The rise and rise of Mammalian Meat Allergy on the Northern Beaches: how it happened, who it happened to and hope for a cure

A Northern Beaches-based allergy specialist has broken new ground in the fight against Mammalian Meat Allergy (MMA), helping to identify a sugar molecule that the body’s immune system interacts with when it triggers allergic responses.

Professor Sheryl van Nunen, an allergy specialist at Northern Beaches Hospital, and a co-author on the Garvan Institute run study, published last month in the journal Proceedings of the Academy of Science (PNAS), was the first clinician to link tick bites with mammalian-meat allergy.

“There isn’t a week go by that I wouldn’t see two people with this allergy,” she says.

Prof Sheryl van Nunen, whose pioneering research identified the cause of mammalian meat allergy.

Mammalian-meat allergy – MMA – is a potentially life-threatening condition that continues to rise along the Northern Beaches, which is already regarded as a global ‘hot-spot’.

Our region has the highest incidence of MMA in the world, with at least 1800 reported cases.

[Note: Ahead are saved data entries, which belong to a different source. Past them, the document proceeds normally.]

-- pv_equiv track=rewrite | github.com/seanpourgoutzidis/Mati | Mati.py | constructSubQuery
-- ===== SOURCE A (Python) =====
-- def constructSubQuery (objectsDetected, objectFrequency):
--
--     """
--     This function formats the objects detected into a subquery which is then used by other functions
--     """
--
--     query = ""
--
--     iteration = 0
--
--     #Iterate through the objects detected
--     for item in objectsDetected:
--
--         #By default, set the subquery to the item in question
--         subQuery = item
--
--         #If there's multiple of the item
--         if (objectFrequency[item] > 1):
--             subQuery = "multiple " + item + "s"
--
--         else:
--             subQuery = "a " + item
--
--         #Formatting the subquery
--         if(iteration == len(objectsDetected) - 1):
--             subQuery = subQuery + "."
--
--         elif (iteration == len(objectsDetected) - 2):
--             subQuery = subQuery + ", and "
--
--         else:
--             subQuery = subQuery + ", "
--
--         #Append subquery to the end of the original query
--         query = query + subQuery
--
--         iteration = iteration + 1
--
--     return query
-- ===== SOURCE B (Python) =====
-- def constructSubQuery(objectsDetected, objectFrequency):
--     phrases = ["multiple " + item + "s" if objectFrequency[item] > 1 else "a " + item
--                for item in objectsDetected]
--     if not phrases:
--         return ""
--     if len(phrases) == 1:
--         return phrases[0] + "."
--     return ", ".join(phrases[:-1]) + ", and " + phrases[-1] + "."
-- ===== Notes on version B (the rewrite author's own statement) =====
-- stated objective: simpler
-- what changed: A interleaves punctuation decisions into the building loop via a positional iteration counter compared against len-1/len-2; B first maps each item to its phrase ('a X' / 'multiple Xs') and then assembles the sentence by joining all-but-last with ', ', adding ', and ' plus the last phrase and the final period, with explicit empty and singleton cases.
import Mathlib
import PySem

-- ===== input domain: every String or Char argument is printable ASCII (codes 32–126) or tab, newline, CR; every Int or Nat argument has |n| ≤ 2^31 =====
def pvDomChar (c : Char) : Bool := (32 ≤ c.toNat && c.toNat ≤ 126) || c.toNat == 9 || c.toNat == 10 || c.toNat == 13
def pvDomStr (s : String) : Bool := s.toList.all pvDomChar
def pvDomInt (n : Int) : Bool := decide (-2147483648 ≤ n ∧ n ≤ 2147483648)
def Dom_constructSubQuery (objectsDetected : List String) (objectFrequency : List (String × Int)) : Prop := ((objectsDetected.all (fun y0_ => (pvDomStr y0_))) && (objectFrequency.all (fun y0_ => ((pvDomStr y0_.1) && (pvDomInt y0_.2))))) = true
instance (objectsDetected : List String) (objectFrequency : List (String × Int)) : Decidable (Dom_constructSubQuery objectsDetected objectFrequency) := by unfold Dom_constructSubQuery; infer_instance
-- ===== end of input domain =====

-- B replaces A's per-iteration positional punctuation branches with a phrase list and a
-- join-based assembly (objective: simpler); return value only, no mutation involved.

-- ===== PORT A =====
-- dict lookup objectFrequency[item]: first match in the association list; the default 0 is
-- never reached under Pre_ (Python raises KeyError there, excluded below)
def pvLookup (d : List (String × Int)) (k : String) : Int :=
  match d.find? (fun p => p.1 == k) with
  | some p => p.2
  | none => 0

def pvGoA (objectFrequency : List (String × Int)) (n : Int) :
    String → Int → List String → String
  | query, _, [] => query
  | query, iteration, item :: rest =>
      let subQuery := if pvLookup objectFrequency item > 1
        then "multiple " ++ item ++ "s"
        else "a " ++ item
      let subQuery := if iteration == n - 1 then subQuery ++ "."
        else if iteration == n - 2 then subQuery ++ ", and "
        else subQuery ++ ", "
      pvGoA objectFrequency n (query ++ subQuery) (iteration + 1) rest

def constructSubQuery (objectsDetected : List String) (objectFrequency : List (String × Int)) : String :=
  pvGoA objectFrequency (objectsDetected.length : Int) "" 0 objectsDetected

-- ===== PORT B =====
def pvPhrase (objectFrequency : List (String × Int)) (item : String) : String :=
  if pvLookup objectFrequency item > 1 then "multiple " ++ item ++ "s" else "a " ++ item

-- hand port of str.join (exact: sep between consecutive parts)
def pvJoin (sep : String) : List String → String
  | [] => ""
  | [p] => p
  | p :: q :: rest => p ++ sep ++ pvJoin sep (q :: rest)

def constructSubQuery_alt (objectsDetected : List String) (objectFrequency : List (String × Int)) : String :=
  let phrases := objectsDetected.map (pvPhrase objectFrequency)
  match phrases with
  | [] => ""
  | [p] => p ++ "."
  | p :: q :: rest =>
      pvJoin ", " ((p :: q :: rest).dropLast) ++ ", and "
        ++ PySem.List.pyGetD (p :: q :: rest) (-1) "" ++ "."

-- ===== PRECONDITION & SPEC =====
-- Pre_ excludes exactly the inputs where Python A (and B alike) raises KeyError:
-- a detected object missing from the frequency dict.
def Pre_constructSubQuery (objectsDetected : List String) (objectFrequency : List (String × Int)) : Prop :=
  ∀ x ∈ objectsDetected, x ∈ objectFrequency.map Prod.fst
instance (objectsDetected : List String) (objectFrequency : List (String × Int)) : Decidable (Pre_constructSubQuery objectsDetected objectFrequency) := by unfold Pre_constructSubQuery; infer_instance

def pvWitness_constructSubQuery : List String × (List (String × Int)) :=
  (["cat", "dog", "cup"], [("cat", 2), ("dog", 1), ("cup", 1)])

def Spec_constructSubQuery (objectsDetected : List String) (objectFrequency : List (String × Int)) (out : String) : Prop := out = constructSubQuery_alt objectsDetected objectFrequency
instance (objectsDetected : List String) (objectFrequency : List (String × Int)) (out : String) : Decidable (Spec_constructSubQuery objectsDetected objectFrequency out) := by unfold Spec_constructSubQuery; infer_instance

-- ===== CLAIM (what is proved, stated in full; the proofs are below) =====
def Claim_equal_constructSubQuery : Prop := ∀ (objectsDetected : List String) (objectFrequency : List (String × Int)), Dom_constructSubQuery objectsDetected objectFrequency → Pre_constructSubQuery objectsDetected objectFrequency → Spec_constructSubQuery objectsDetected objectFrequency (constructSubQuery objectsDetected objectFrequency)

-- ===== LEMMAS AND PROOFS =====

-- canonical assembly of a phrase list, mediating between the two ports
def pvC : List String → String
  | [] => ""
  | [p] => p ++ "."
  | [p, q] => p ++ ", and " ++ q ++ "."
  | p :: q :: r :: rest => p ++ ", " ++ pvC (q :: r :: rest)

theorem pvGoA_cons (freq : List (String × Int)) (n : Int) (q : String) (i : Int)
    (x : String) (rest : List String) :
    pvGoA freq n q i (x :: rest) =
      pvGoA freq n
        (q ++ (let s := if pvLookup freq x > 1 then "multiple " ++ x ++ "s" else "a " ++ x
               if i == n - 1 then s ++ "." else if i == n - 2 then s ++ ", and " else s ++ ", "))
        (i + 1) rest := rfl

theorem pvGoA_eq_pvC (freq : List (String × Int)) (n : Int) :
    ∀ (xs : List String) (q : String) (i : Int), i + (xs.length : Int) = n →
      pvGoA freq n q i xs = q ++ pvC (xs.map (pvPhrase freq)) := by
  intro xs
  induction xs with
  | nil => intro q i _; simp [pvGoA, pvC]
  | cons x rest ih =>
    intro q i hn
    simp only [List.length_cons] at hn
    rw [pvGoA_cons, ih _ (i + 1) (by push_cast at hn ⊢; omega)]
    match rest with
    | [] =>
      have h1 : (i == n - 1) = true := by
        rw [beq_iff_eq]; simp at hn; omega
      simp [h1, pvC, pvPhrase, String.append_assoc]
    | [y] =>
      have h1 : (i == n - 1) = false := by
        rw [beq_eq_false_iff_ne]; simp at hn; omega
      have h2 : (i == n - 2) = true := by
        rw [beq_iff_eq]; simp at hn; omega
      simp [h1, h2, pvC, pvPhrase, String.append_assoc]
    | y :: z :: rs =>
      have h1 : (i == n - 1) = false := by
        rw [beq_eq_false_iff_ne]; simp at hn; omega
      have h2 : (i == n - 2) = false := by
        rw [beq_eq_false_iff_ne]; simp at hn; omega
      simp [h1, h2, pvC, pvPhrase, String.append_assoc]

theorem pvGetLast_cons_cons (p q : String) (rs : List String) :
    PySem.List.pyGetD (p :: q :: rs) (-1) "" = PySem.List.pyGetD (q :: rs) (-1) "" := by
  simp [PySem.List.pyGetD, PySem.List.pyGet?, PySem.List.pyIdx?]
  rfl

theorem pvJoin_assembly : ∀ (rest : List String) (p q : String),
    pvJoin ", " ((p :: q :: rest).dropLast) ++ ", and "
      ++ PySem.List.pyGetD (p :: q :: rest) (-1) "" ++ "."
    = pvC (p :: q :: rest) := by
  intro rest
  induction rest with
  | nil =>
    intro p q
    simp [pvJoin, pvC, PySem.List.pyGetD, PySem.List.pyGet?, PySem.List.pyIdx?,
      String.append_assoc]
  | cons r rs ih =>
    intro p q
    have hd : (p :: q :: r :: rs).dropLast = p :: (q :: r :: rs).dropLast := rfl
    have hj : pvJoin ", " (p :: (q :: r :: rs).dropLast)
        = p ++ ", " ++ pvJoin ", " ((q :: r :: rs).dropLast) := by
      cases h : (q :: r :: rs).dropLast with
      | nil => simp [List.dropLast] at h
      | cons a l => simp [pvJoin]
    rw [hd, hj, pvGetLast_cons_cons]
    rw [show pvC (p :: q :: r :: rs) = p ++ ", " ++ pvC (q :: r :: rs) from rfl, ← ih q r]
    simp [String.append_assoc]

theorem alt_eq_pvC (objectsDetected : List String) (objectFrequency : List (String × Int)) :
    constructSubQuery_alt objectsDetected objectFrequency
      = pvC (objectsDetected.map (pvPhrase objectFrequency)) := by
  unfold constructSubQuery_alt
  match objectsDetected with
  | [] => rfl
  | [x] => rfl
  | x :: y :: rest =>
    simp only [List.map]
    exact pvJoin_assembly _ _ _

-- ===== VERDICT (by name: the statement is the Claim_ definition above) =====
theorem constructSubQuery_spec : Claim_equal_constructSubQuery := by
  intro objectsDetected objectFrequency _ _
  unfold Spec_constructSubQuery constructSubQuery
  rw [alt_eq_pvC, pvGoA_eq_pvC objectFrequency _ objectsDetected "" 0 (by simp)]
  simp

From relatively few cases prior to 2003, the number of MMA hospital admissions on the Northern Beaches has accelerated over the past two decades.

The continued increase in MMA on the Northern Beaches – which in some circumstances has been described as an ‘epidemic’ – means patients admitted to hospitals with anaphylaxis are now automatically treated as mammalian-meat allergy cases until diagnosis confirms otherwise.

What is Mammalian Meat Allergy?

Imagine if you are a carnivore, yet one day, inexplicably, you suddenly discover you are allergic to meat. Not chicken or fish but, specifically, mammal meat, including beef, lamb, pork and the less common or more ‘exotic’ dishes like goat, rabbit, venison, and camel. Furthermore, your unprecedented allergic reaction is so severe it triggers unpleasant symptoms, ranging from stomach cramps, diarrhea and hives to, in some cases, anaphylactic shock.

A female paralysis tick after feeding. Photo: Wikimedia/Alan Walker

Dairy products or food containing animal by-products, like gelatine, are now off the menu for you too.

All because of a tick bite.

Exposure happens when α-gal, present in the saliva of certain tick species, is injected during a bite,  Professor van Nunen explains.

Why some people develop anaphylaxis and others never respond is unknown. Professor van Nunen says it could be related to the number of tick bites, how much saliva is injected or genetic sensitivity.

About one-third of people who have developed a sensitivity to α-gal will exhibit symptoms of an allergy to mammalian meat, she says.

And another bite can more than double the allergic response. Some people with severe allergy can be affected by the presence of meat products in food, like beef broth, soft cheeses such as feta or goat’s cheese, or even gelatin.

After an initial reaction to the paralysis tick bite, does the recipient develop mammalian-meat allergy within days or months, or does it vary?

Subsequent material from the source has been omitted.